Continued on the front page. (72) Inventor Kazuhisa Domen 5 Sanraya, Seiya-cho, Seika-cho, Kyoto Prefecture, Japan AIT, Inc. Human Information and Communication Research Laboratories, Inc. Seikacho, Inaya, 5 Sanhiradani, ATR Human Information and Communication Laboratories

Claims (5)

[Claims] 1. An electrical stimulation signal generation device for generating an electrical stimulation signal, comprising: using a body model realized by a mathematical model or a neural circuit, the trajectory of a body part and the An electrical stimulus signal generating device for estimating an electrical stimulus signal. The model of the body part measures the movement of the arm of the subject and the electrical stimulation signal simultaneously, and uses a predetermined algorithm to map a mapping from the measured electrical stimulation signal to the movement.
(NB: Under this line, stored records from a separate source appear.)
-- a single tokens[i+1] = WILDCARD replacement does not change B's result
theorem pvFoldl_set : ∀ (t : List String) (i : Nat) (st : List String), pvCond t i = true →
    List.foldl pvStep st (t.set (i + 1) Wtok) = List.foldl pvStep st t := by
  intro t
  induction t with
  | nil => intro i st h; simp [pvCond, Wtok] at h
  | cons a r ih =>
    intro i st h
    cases i with
    | zero =>
      unfold pvCond at h
      simp only [Bool.and_eq_true, beq_iff_eq, List.getD_cons_zero, List.getD_cons_succ] at h
      obtain ⟨⟨ha, hsp⟩, hc⟩ := h
      cases r with
      | nil => simp [Wtok] at hc
      | cons b r₂ =>
        simp only [List.getD_cons_zero] at hsp
        cases r₂ with
        | nil => simp [Wtok] at hc
        | cons c r₃ =>
          simp only [List.getD_cons_succ, List.getD_cons_zero] at hc
          subst ha hc
          show List.foldl pvStep st (Wtok :: Wtok :: Wtok :: r₃) =
               List.foldl pvStep st (Wtok :: b :: Wtok :: r₃)
          simp only [List.foldl_cons]
          rw [pvStep_W_idem, pvStep_W_idem]
          congr 1
          have hbW : b ≠ Wtok := pvSpace_ne_W b hsp
          have hb : pvStep (pvStep st Wtok) b = b :: pvStep st Wtok := by
            simp [pvStep, hbW]
          rw [hb]
          obtain ⟨u, us, hu⟩ : ∃ u us, pvStep st Wtok = u :: us := by
            cases hst : pvStep st Wtok with
            | nil =>
              have := pvStep_head st
              rw [hst] at this
              exact absurd this (by simp [Wtok])
            | cons u us => exact ⟨u, us, rfl⟩
          have huW : u = Wtok := by
            have := pvStep_head st
            rw [hu] at this
            simpa using this
          rw [hu]
          subst huW
          simp [pvStep, hbW, hsp]
    | succ j =>
      have hr : pvCond r j = true := by
        unfold pvCond at h ⊢
        simpa [List.getD_cons_succ] using h
      show List.foldl pvStep st (a :: r.set (j + 1) Wtok) = List.foldl pvStep st (a :: r)
      simp only [List.foldl_cons]
      exact ih j (pvStep st a) hr

-- the whole replacement pass does not change B's result
theorem pvFoldl_repGo : ∀ (k : Nat) (t : List String) (i : Nat) (fl : Bool) (st : List String),
    List.foldl pvStep st (pvRepGo t i k fl).1 = List.foldl pvStep st t := by
  intro k
  induction k with
  | zero => intro t i fl st; rfl
  | succ k ih =>
    intro t i fl st
    by_cases h : pvCond t i = true
    · simp only [pvRepGo, if_pos h]
      rw [ih, pvFoldl_set t i st h]
    · simp only [pvRepGo, if_neg h]
      exact ih _ _ _ _

theorem pvRepGo_flag_true : ∀ (k : Nat) (t : List String) (i : Nat),
    (pvRepGo t i k true).2 = true := by
  intro k
  induction k with
  | zero => intro t i; rfl
  | succ k ih =>
    intro t i
    by_cases h : pvCond t i = true
    · simp only [pvRepGo, if_pos h]; exact ih _ _
    · simp only [pvRepGo, if_neg h]; exact ih _ _

theorem pvRepGo_nofire_eq : ∀ (k : Nat) (t : List String) (i : Nat),
    (pvRepGo t i k false).2 = false → (pvRepGo t i k false).1 = t := by
  intro k
  induction k with
  | zero => intro t i _; rfl
  | succ k ih =>
    intro t i h
    by_cases hc : pvCond t i = true
    · simp only [pvRepGo, if_pos hc] at h
      rw [pvRepGo_flag_true] at h
      exact absurd h (by simp)
    · simp only [pvRepGo, if_neg hc] at h ⊢
      exact ih _ _ h

theorem pvCond_cons (a : String) (l : List String) (j : Nat) :
    pvCond (a :: l) (j + 1) = pvCond l j := by
  simp [pvCond]

theorem pvRepGo_nofire_cond : ∀ (k : Nat) (t : List String) (i : Nat),
    (pvRepGo t i k false).2 = false → ∀ d, d < k → pvCond t (i + d) = false := by
  intro k
  induction k with
  | zero => intro t i _ d hd; omega
  | succ k ih =>
    intro t i h d hd
    by_cases hc : pvCond t i = true
    · simp only [pvRepGo, if_pos hc] at h
      rw [pvRepGo_flag_true] at h
      exact absurd h (by simp)
    · simp only [pvRepGo, if_neg hc] at h
      cases d with
      | zero =>
        have : pvCond t i = false := by
          revert hc; cases pvCond t i <;> simp
        simpa using this
      | succ d' =>
        have := ih t (i + 1) h d' (by omega)
        rwa [show i + 1 + d' = i + (d' + 1) from by omega] at this

theorem pvCond_ge (t : List String) (j : Nat) (h : t.length ≤ j + 2) : pvCond t j = false := by
  unfold pvCond
  rw [List.getD_eq_default _ _ h]
  rw [Bool.and_eq_false_iff]
  right
  decide

-- no wildcard-space-wildcard triple anywhere
def pvNoWSW : List String → Bool
  | a :: b :: c :: r => !((a == Wtok) && pvIsSpace b && (c == Wtok)) && pvNoWSW (b :: c :: r)
  | _ => true
lemma pv_max_id_eq (l : List Int) (m : Int) (hm : m ∈ l) (hub : ∀ y ∈ l, y ≤ m) :
    PySem.List.max? l (fun v => v) = some m := by
  cases h : PySem.List.max? l (fun v => v) with
  | none =>
    rw [PySem.List.max?_eq_none_iff] at h
    subst h; simp at hm
  | some k =>
    have hk := PySem.List.max?_mem h
    have hmax := PySem.List.max?_isMax h
    have h1 : k ≤ m := hub k hk
    have h2 : m ≤ k := hmax m hm
    have : k = m := le_antisymm h1 h2
    rw [this]

lemma pv_colMax_eq (cells S : List (Int × Int)) (hperm : S.Perm cells) (p : Int × Int)
    (hmem : p ∈ S) (hub : ∀ q ∈ S, q.1 = p.1 → q.2 ≤ p.2) :
    pvColMax cells p.1 = p.2 := by
  unfold pvColMax
  have hm : p.2 ∈ (cells.filter (fun c => c.1 == p.1)).map Prod.snd := by
    simp only [List.mem_map, List.mem_filter]
    exact ⟨p, ⟨hperm.mem_iff.mp hmem, by simp⟩, rfl⟩
  have hu : ∀ y ∈ (cells.filter (fun c => c.1 == p.1)).map Prod.snd, y ≤ p.2 := by
    intro y hy
    simp only [List.mem_map, List.mem_filter] at hy
    obtain ⟨q, ⟨hq1, hq2⟩, rfl⟩ := hy
    exact hub q (hperm.mem_iff.mpr hq1) (by simpa using hq2)
  rw [pv_max_id_eq _ _ hm hu]
  rfl

lemma pv_strOf_groupLast : ∀ (l : List (Int × Int)) (px py : Int),
    List.IsChain pvCompLe ((px, py) :: l) → pvStrOf l px py = pvStrOf (pvGroupLast l) px py := by
  intro l
  induction l with
  | nil => intro px py _; rfl
  | cons a t ih =>
    intro px py hc
    cases t with
    | nil => rfl
    | cons b t' =>
      rw [List.isChain_cons_cons] at hc
      obtain ⟨h0, hc1⟩ := hc
      have hc1' := hc1
      rw [List.isChain_cons_cons] at hc1'
      obtain ⟨hab, hc2⟩ := hc1'
      rw [pvGroupLast]
      by_cases he : a.1 = b.1
      · rw [if_pos he]
        have hchain : List.IsChain pvCompLe ((px, py) :: b :: t') :=
          List.isChain_cons_cons.mpr ⟨pvCompLe_trans h0 hab, hc2⟩
        rw [← ih px py hchain]
        -- merge the two segments: a.1 = b.1, so the runs of 'U' concatenate
        obtain ⟨ax, ay⟩ := a
        obtain ⟨bx, by'⟩ := b
        unfold pvCompLe at h0 hab
        simp only at he h0 hab
        obtain ⟨h01, h02⟩ := h0
        obtain ⟨h11, h12⟩ := hab
        have hn : (ay - py).toNat + (by' - ay).toNat = (by' - py).toNat := by omega
        subst he
        simp only [pvStrOf, PySem.List.pyRepeat_singleton, sub_self, Int.toNat_zero,
          List.replicate_zero, List.nil_append, List.append_assoc]
        rw [← List.append_assoc (List.replicate (ay - py).toNat 'U')
          (List.replicate (by' - ay).toNat 'U'), ← List.replicate_add, hn]
      · rw [if_neg he]
        obtain ⟨ax, ay⟩ := a
        have hrec := ih ax ay hc1
        simp only [pvStrOf] at hrec ⊢
        rw [← hrec]
-- pv_equiv track=rewrite | github.com/RicardoNMFilho/UFAM | Introducao-a-Computacao/Exercicios/Operacoes-sobre-Listas/ricardo2.py | rfinal
-- ===== SOURCE A (Python) =====
-- def rfinal(nfs):
--     def aprovados(x):
--         return [x[y] for y in range(0,len(x)) if x[y][1] >= 5 and x[y][2] >= 75]
--     def repn(x):
--         return [x[y] for y in range(0,len(x)) if x[y][1] < 5 and x[y][2] >= 75]
--     def repp(x):
--         return [x[y] for y in range(0,len(x)) if x[y][1] >= 5 and x[y][2] < 75]
--     def reppn(x):
--         return [x[y] for y in range(0,len(x)) if x[y][1] < 5 and x[y][2] < 75]
--
--     return (aprovados(nfs), repn(nfs), repp(nfs), reppn(nfs))
-- ===== SOURCE B (Python) =====
-- def rfinal(nfs):
--     aprov, repn, repp, reppn = [], [], [], []
--     for s in nfs:
--         if s[1] >= 5 and s[2] >= 75:
--             aprov.append(s)
--         elif s[2] >= 75:
--             repn.append(s)
--         elif s[1] >= 5:
--             repp.append(s)
--         else:
--             reppn.append(s)
--     return (aprov, repn, repp, reppn)
-- ===== Notes on version B (the rewrite author's own statement) =====
-- stated objective: simpler
-- what changed: One dispatching pass with an if/elif chain routing each student into one of four accumulator lists, replacing four separate index-based comprehension scans of the whole list.
import Mathlib
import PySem

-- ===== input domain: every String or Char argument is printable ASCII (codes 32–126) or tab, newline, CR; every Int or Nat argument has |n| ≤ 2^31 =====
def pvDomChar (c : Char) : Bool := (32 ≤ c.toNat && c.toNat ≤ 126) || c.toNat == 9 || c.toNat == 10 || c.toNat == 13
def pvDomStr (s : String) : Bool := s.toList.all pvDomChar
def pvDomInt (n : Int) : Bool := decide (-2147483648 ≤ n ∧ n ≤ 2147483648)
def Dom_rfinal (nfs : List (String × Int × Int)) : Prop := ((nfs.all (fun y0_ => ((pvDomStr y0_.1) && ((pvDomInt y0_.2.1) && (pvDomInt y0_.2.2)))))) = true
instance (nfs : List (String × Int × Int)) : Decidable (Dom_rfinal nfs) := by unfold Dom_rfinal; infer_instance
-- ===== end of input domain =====

-- B replaces A's four whole-list comprehension scans by one pass that routes each
-- student through an if/elif chain into one of four accumulator lists (objective: simpler).

-- ===== PORT A =====
-- Each inner helper is the comprehension [x[y] for y in range(0,len(x)) if <cond on x[y]>];
-- x[y]? is exact here since y ranges over 0..len(x)-1 (no negative/out-of-range index occurs).
def rfinal_aprovados (x : List (String × Int × Int)) : List (String × Int × Int) :=
  (List.range x.length).filterMap (fun y =>
    (x[y]?).bind (fun e => if e.2.1 ≥ 5 ∧ e.2.2 ≥ 75 then some e else none))

def rfinal_repn (x : List (String × Int × Int)) : List (String × Int × Int) :=
  (List.range x.length).filterMap (fun y =>
    (x[y]?).bind (fun e => if e.2.1 < 5 ∧ e.2.2 ≥ 75 then some e else none))

def rfinal_repp (x : List (String × Int × Int)) : List (String × Int × Int) :=
  (List.range x.length).filterMap (fun y =>
    (x[y]?).bind (fun e => if e.2.1 ≥ 5 ∧ e.2.2 < 75 then some e else none))

def rfinal_reppn (x : List (String × Int × Int)) : List (String × Int × Int) :=
  (List.range x.length).filterMap (fun y =>
    (x[y]?).bind (fun e => if e.2.1 < 5 ∧ e.2.2 < 75 then some e else none))

def rfinal (nfs : List (String × Int × Int)) : (List (String × Int × Int)) × (List (String × Int × Int)) × (List (String × Int × Int)) × (List (String × Int × Int)) :=
  (rfinal_aprovados nfs, rfinal_repn nfs, rfinal_repp nfs, rfinal_reppn nfs)

-- ===== PORT B =====
def rfinal_alt (nfs : List (String × Int × Int)) : (List (String × Int × Int)) × (List (String × Int × Int)) × (List (String × Int × Int)) × (List (String × Int × Int)) :=
  nfs.foldl (fun st s =>
    if s.2.1 ≥ 5 ∧ s.2.2 ≥ 75 then (st.1 ++ [s], st.2.1, st.2.2.1, st.2.2.2)
    else if s.2.2 ≥ 75 then (st.1, st.2.1 ++ [s], st.2.2.1, st.2.2.2)
    else if s.2.1 ≥ 5 then (st.1, st.2.1, st.2.2.1 ++ [s], st.2.2.2)
    else (st.1, st.2.1, st.2.2.1, st.2.2.2 ++ [s])) ([], [], [], [])

-- ===== PRECONDITION & SPEC =====
def Spec_rfinal (nfs : List (String × Int × Int)) (out : (List (String × Int × Int)) × (List (String × Int × Int)) × (List (String × Int × Int)) × (List (String × Int × Int))) : Prop := out = rfinal_alt nfs
instance (nfs : List (String × Int × Int)) (out : (List (String × Int × Int)) × (List (String × Int × Int)) × (List (String × Int × Int)) × (List (String × Int × Int))) : Decidable (Spec_rfinal nfs out) := by
  unfold Spec_rfinal
  letI h : DecidableEq (List (String × Int × Int)) := inferInstance
  infer_instance

-- ===== CLAIM (what is proved, stated in full; the proofs are below) =====
def Claim_equal_rfinal : Prop := ∀ (nfs : List (String × Int × Int)), Dom_rfinal nfs → Spec_rfinal nfs (rfinal nfs)

-- ===== LEMMAS AND PROOFS =====

-- The index-comprehension over range(len x) is the filter by the element predicate.
theorem pv_pick_eq (p : (String × Int × Int) → Prop) [DecidablePred p]
    (x : List (String × Int × Int)) :
    (List.range x.length).filterMap (fun y =>
      (x[y]?).bind (fun e => if p e then some e else none))
    = x.filter (fun e => decide (p e)) := by
  induction x with
  | nil => simp
  | cons a l ih =>
    simp only [List.length_cons, List.range_succ_eq_map, List.filterMap_cons,
      List.getElem?_cons_zero, List.filterMap_map, Function.comp, List.getElem?_cons_succ,
      Option.bind_some]
    by_cases h : p a <;> simp [h, ih]

-- Invariant of B's single dispatching pass.
theorem pv_fold_inv (l : List (String × Int × Int))
    (a b c d : List (String × Int × Int)) :
    l.foldl (fun st s =>
      if s.2.1 ≥ 5 ∧ s.2.2 ≥ 75 then (st.1 ++ [s], st.2.1, st.2.2.1, st.2.2.2)
      else if s.2.2 ≥ 75 then (st.1, st.2.1 ++ [s], st.2.2.1, st.2.2.2)
      else if s.2.1 ≥ 5 then (st.1, st.2.1, st.2.2.1 ++ [s], st.2.2.2)
      else (st.1, st.2.1, st.2.2.1, st.2.2.2 ++ [s])) (a, b, c, d)
    = (a ++ l.filter (fun e => decide (e.2.1 ≥ 5 ∧ e.2.2 ≥ 75)),
       b ++ l.filter (fun e => decide (e.2.1 < 5 ∧ e.2.2 ≥ 75)),
       c ++ l.filter (fun e => decide (e.2.1 ≥ 5 ∧ e.2.2 < 75)),
       d ++ l.filter (fun e => decide (e.2.1 < 5 ∧ e.2.2 < 75))) := by
  induction l generalizing a b c d with
  | nil => simp
  | cons s t ih =>
    have h1' : (s.2.1 < 5) ↔ ¬ (s.2.1 ≥ 5) := by omega
    have h2' : (s.2.2 < 75) ↔ ¬ (s.2.2 ≥ 75) := by omega
    by_cases h1 : s.2.1 ≥ 5 <;> by_cases h2 : s.2.2 ≥ 75 <;>
      simp [List.foldl_cons, ih, h1, h2, h1', h2']

-- ===== VERDICT (by name: the statement is the Claim_ definition above) =====
theorem rfinal_spec : Claim_equal_rfinal := by
  intro nfs _
  show rfinal nfs = rfinal_alt nfs
  simp only [rfinal, rfinal_alt, rfinal_aprovados, rfinal_repn, rfinal_repp, rfinal_reppn,
    pv_pick_eq, pv_fold_inv, List.nil_append]
-- the invariant: the B-fold is the A-fold plus the four weighted counts of the code counter
theorem pvInv (L : List (List (String × String))) :
    ∀ (rc em : PySem.Dict String Int), rc.keys.Nodup →
    (L.foldl pvStepB (rc, em, pvW pvQ2 rc.items, pvW pvQ3 rc.items, pvW pvQ4 rc.items,
        pvW pvQ5 rc.items) =
      ((L.foldl pvStepA (rc, em)).1, (L.foldl pvStepA (rc, em)).2,
        pvW pvQ2 (L.foldl pvStepA (rc, em)).1.items,
        pvW pvQ3 (L.foldl pvStepA (rc, em)).1.items,
        pvW pvQ4 (L.foldl pvStepA (rc, em)).1.items,
        pvW pvQ5 (L.foldl pvStepA (rc, em)).1.items)) ∧
      (L.foldl pvStepA (rc, em)).1.keys.Nodup := by
  induction L with
  | nil => intro rc em hnd; exact ⟨rfl, hnd⟩
  | cons r t ih =>
    intro rc em hnd
    simp only [List.foldl_cons]
    rcases hc : (PySem.Dict.mk r).get? "code" with _ | code
    · have hA : pvStepA (rc, em) r = (rc, em) := by simp [pvStepA, hc]
      have hB : pvStepB (rc, em, pvW pvQ2 rc.items, pvW pvQ3 rc.items, pvW pvQ4 rc.items,
          pvW pvQ5 rc.items) r = (rc, em, pvW pvQ2 rc.items, pvW pvQ3 rc.items,
          pvW pvQ4 rc.items, pvW pvQ5 rc.items) := by simp [pvStepB, hc]
      rw [hA, hB]; exact ih rc em hnd
    · by_cases hce : code = ""
      · have hA : pvStepA (rc, em) r = (rc, em) := by simp [pvStepA, hc, hce]
        have hB : pvStepB (rc, em, pvW pvQ2 rc.items, pvW pvQ3 rc.items, pvW pvQ4 rc.items,
            pvW pvQ5 rc.items) r = (rc, em, pvW pvQ2 rc.items, pvW pvQ3 rc.items,
            pvW pvQ4 rc.items, pvW pvQ5 rc.items) := by simp [pvStepB, hc, hce]
        rw [hA, hB]; exact ih rc em hnd
      · set rc' := rc.insert code (rc.getD code 0 + 1) with hrc'
        set em' :=
          if (PySem.Str.startswith code "4" || PySem.Str.startswith code "5") &&
              !((PySem.Dict.mk r).getD "parameter" "" == "")
          then em.insert ((PySem.Dict.mk r).getD "parameter" "")
            (em.getD ((PySem.Dict.mk r).getD "parameter" "") 0 + 1)
          else em with hem'
        have hnd' : rc'.keys.Nodup := PySem.Dict.nodup_keys_insert rc code _ hnd
        have hA : pvStepA (rc, em) r = (rc', em') := by
          simp [pvStepA, hc, hce, hrc', hem']
        have hw2 := pvW_insert pvQ2 rc code hnd
        have hw3 := pvW_insert pvQ3 rc code hnd
        have hw4 := pvW_insert pvQ4 rc code hnd
        have hw5 := pvW_insert pvQ5 rc code hnd
        have hB : pvStepB (rc, em, pvW pvQ2 rc.items, pvW pvQ3 rc.items, pvW pvQ4 rc.items,
            pvW pvQ5 rc.items) r =
            (rc', em', pvW pvQ2 rc'.items, pvW pvQ3 rc'.items, pvW pvQ4 rc'.items,
              pvW pvQ5 rc'.items) := by
          rw [← hrc'] at hw2 hw3 hw4 hw5
          simp only [pvStepB, hc, hce, beq_iff_eq, hrc', hem']
          rw [hw2, hw3, hw4, hw5]
          simp only [pvQ2, pvQ3, pvQ4, pvQ5]
          clear ih hA hnd hnd' hw2 hw3 hw4 hw5 hc hce hem' hrc'
          split_ifs <;> simp_all
        rw [hA, hB]
        exact ih rc' em' hnd'

-- A's categorization fold over any association list, from the literal four-key dict
theorem pvCatFold (l : List (String × Int)) :
    ∀ (a b c e : Int),
      l.foldl pvCatStep (PySem.Dict.mk [("2xx", a), ("3xx", b), ("4xx", c), ("5xx", e)]) =
        PySem.Dict.mk [("2xx", a + pvW pvQ2 l), ("3xx", b + pvW pvQ3 l),
          ("4xx", c + pvW pvQ4 l), ("5xx", e + pvW pvQ5 l)] := by
  induction l with
  | nil => intro a b c e; simp [pvW]
  | cons q t ih =>
    intro a b c e
    have hstep : pvCatStep (PySem.Dict.mk [("2xx", a), ("3xx", b), ("4xx", c), ("5xx", e)]) q =
        PySem.Dict.mk [("2xx", a + if pvQ2 q.1 then q.2 else 0),
          ("3xx", b + if pvQ3 q.1 then q.2 else 0),
          ("4xx", c + if pvQ4 q.1 then q.2 else 0),
          ("5xx", e + if pvQ5 q.1 then q.2 else 0)] := by
      simp only [pvCatStep, pvQ2, pvQ3, pvQ4, pvQ5]
      split_ifs <;> simp_all [PySem.Dict.insert, PySem.Dict.contains,
                PySem.Dict.getD, PySem.Dict.get?]
    simp only [List.foldl_cons, hstep, ih]
    simp [pvW]
    refine ⟨by ring, by ring, by ring, by ring⟩

-- ===== VERDICT (by name: the statement is the Claim_ definition above) =====
theorem analyze_response_codes_py_spec : Claim_equal_analyze_response_codes_py := by
  intro transactions _
  show analyze_response_codes_py transactions = analyze_response_codes_py_alt transactions
  unfold analyze_response_codes_py analyze_response_codes_py_alt
  have hflat : ∀ {σ : Type} (f : σ → List (String × String) → σ) (init : σ),
      transactions.foldl
        (fun st tr => (((PySem.Dict.mk tr).get? "responses").getD []).foldl f st) init =
      ((transactions.map (fun tr => ((PySem.Dict.mk tr).get? "responses").getD [])).flatten).foldl
        f init := by
    intro σ f init
    rw [List.foldl_flatten, List.foldl_map]
  rw [hflat pvStepA, hflat pvStepB]
  set L := (transactions.map (fun tr => ((PySem.Dict.mk tr).get? "responses").getD [])).flatten
  have h0 : (PySem.Dict.mk ([] : List (String × Int))).keys.Nodup := by
    simp [PySem.Dict.keys]
  have hinv := pvInv L (PySem.Dict.mk []) (PySem.Dict.mk []) h0
  have hW0 : ∀ p, pvW p (PySem.Dict.mk ([] : List (String × Int))).items = 0 := fun _ => rfl
  rw [hW0, hW0, hW0, hW0] at hinv
  rw [hinv.1]
  have hcat := pvCatFold (L.foldl pvStepA (PySem.Dict.mk [], PySem.Dict.mk [])).1.items 0 0 0 0
  simp only [hcat]
  simp
-- pv_equiv track=rewrite | github.com/CQCL/pytket-dqc | src/pytket_dqc/distributors/annealing.py | order_reducing_size
-- ===== SOURCE A (Python) =====
-- def order_reducing_size(
--     server_qubits: dict[int, list[int]]
-- ) -> dict[int, list[int]]:
--
--     # List of servers whose position in a ranking by size is unknown
--     position_unknown = list(server_qubits.keys())
--
--     # The order of the servers by their size
--     order = []
--
--     # Look through the list of servers n-1 times, where n is the number of
--     # servers, for the largest. Add the largest found to the order list.
--     for _ in range(len(server_qubits)-1):
--         # Initialise with largest at start of list of servers with unknown
--         # position in the order by size.
--         largest_i = 0
--         largest = position_unknown[largest_i]
--
--         # For each server with unknown position, check if it is the largest.
--         for i, server in enumerate(position_unknown[1:]):
--             if len(server_qubits[largest]) < len(server_qubits[server]):
--                 largest = server
--                 largest_i = i + 1
--
--         # Append the largest found to the order list, and remove it from the
--         # list of servers with unknown position.
--         order.append(largest)
--         position_unknown.pop(largest_i)
--
--     # Add the remaining server to the order. Only one will remain.
--     order.append(position_unknown[0])
--
--     return {server: server_qubits[server] for server in order}
-- ===== SOURCE B (Python) =====
-- def order_reducing_size(
--     server_qubits: dict[int, list[int]]
-- ) -> dict[int, list[int]]:
--     # Group servers by qubit-count, then emit the groups in decreasing size;
--     # within a group the original insertion order is kept (A's stable tie-break).
--     groups: dict[int, list[int]] = {}
--     for server, qubits in server_qubits.items():
--         groups.setdefault(len(qubits), []).append(server)
--     return {server: server_qubits[server]
--             for size in sorted(groups, reverse=True)
--             for server in groups[size]}
-- ===== Notes on version B (the rewrite author's own statement) =====
-- stated objective: faster
-- what changed: Replaces A's quadratic repeated first-maximum selection scan with a single hash-grouping pass by qubit-count followed by one sort of the distinct sizes.
import Mathlib
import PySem

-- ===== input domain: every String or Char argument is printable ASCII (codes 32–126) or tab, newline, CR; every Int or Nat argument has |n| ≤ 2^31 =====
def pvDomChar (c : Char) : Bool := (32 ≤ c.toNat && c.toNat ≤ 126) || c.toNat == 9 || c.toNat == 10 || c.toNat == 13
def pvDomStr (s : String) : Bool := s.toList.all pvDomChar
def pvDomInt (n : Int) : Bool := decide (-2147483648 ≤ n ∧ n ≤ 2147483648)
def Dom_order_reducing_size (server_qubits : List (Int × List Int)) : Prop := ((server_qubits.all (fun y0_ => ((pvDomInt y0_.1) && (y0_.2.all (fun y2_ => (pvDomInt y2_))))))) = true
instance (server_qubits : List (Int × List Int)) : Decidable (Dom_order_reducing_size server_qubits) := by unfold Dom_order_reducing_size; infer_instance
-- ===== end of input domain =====

-- B replaces A's quadratic repeated first-maximum scan by one hash-grouping pass
-- over the servers by qubit-count plus a single sort of the distinct counts
-- (objective: faster); return-value equivalence only (neither side mutates input).

-- ===== PORT A =====
-- inner loop: for i, server in enumerate(position_unknown[1:]): …  (state = (largest, largest_i))
def pvFindLargest (sq : List (Int × List Int)) (pu : List Int) : Int × Int :=
  match pu with
  | [] => (0, 0)  -- unreachable when A returns: `position_unknown[largest_i]` would raise IndexError (Pre_ excludes the empty dict)
  | p0 :: rest =>
    (PySem.List.enumerate rest 0).foldl
      (fun st p =>
        if ((PySem.Dict.mk sq).getD st.1 []).length < ((PySem.Dict.mk sq).getD p.2 []).length
        then (p.2, p.1 + 1) else st)
      (p0, 0)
The electrical stimulation signal generation device according to claim 1, wherein the relationship is reproduced. 3. The electrical stimulus signal generation device according to claim 1, wherein the body part model gives a movement as teacher data and determines its parameters using an arbitrary algorithm. 4. The electrical stimulation signal generation device according to claim 2, wherein the movement is determined from trajectory measurement data. 5. The method according to claim 1, wherein the electrical stimulus signal satisfying the evaluation criterion is simultaneously calculated together with the optimal trajectory based on the evaluation criterion of the minimum electrical stimulus signal change using the mapping relation of the body model. Electrical stimulation signal generator.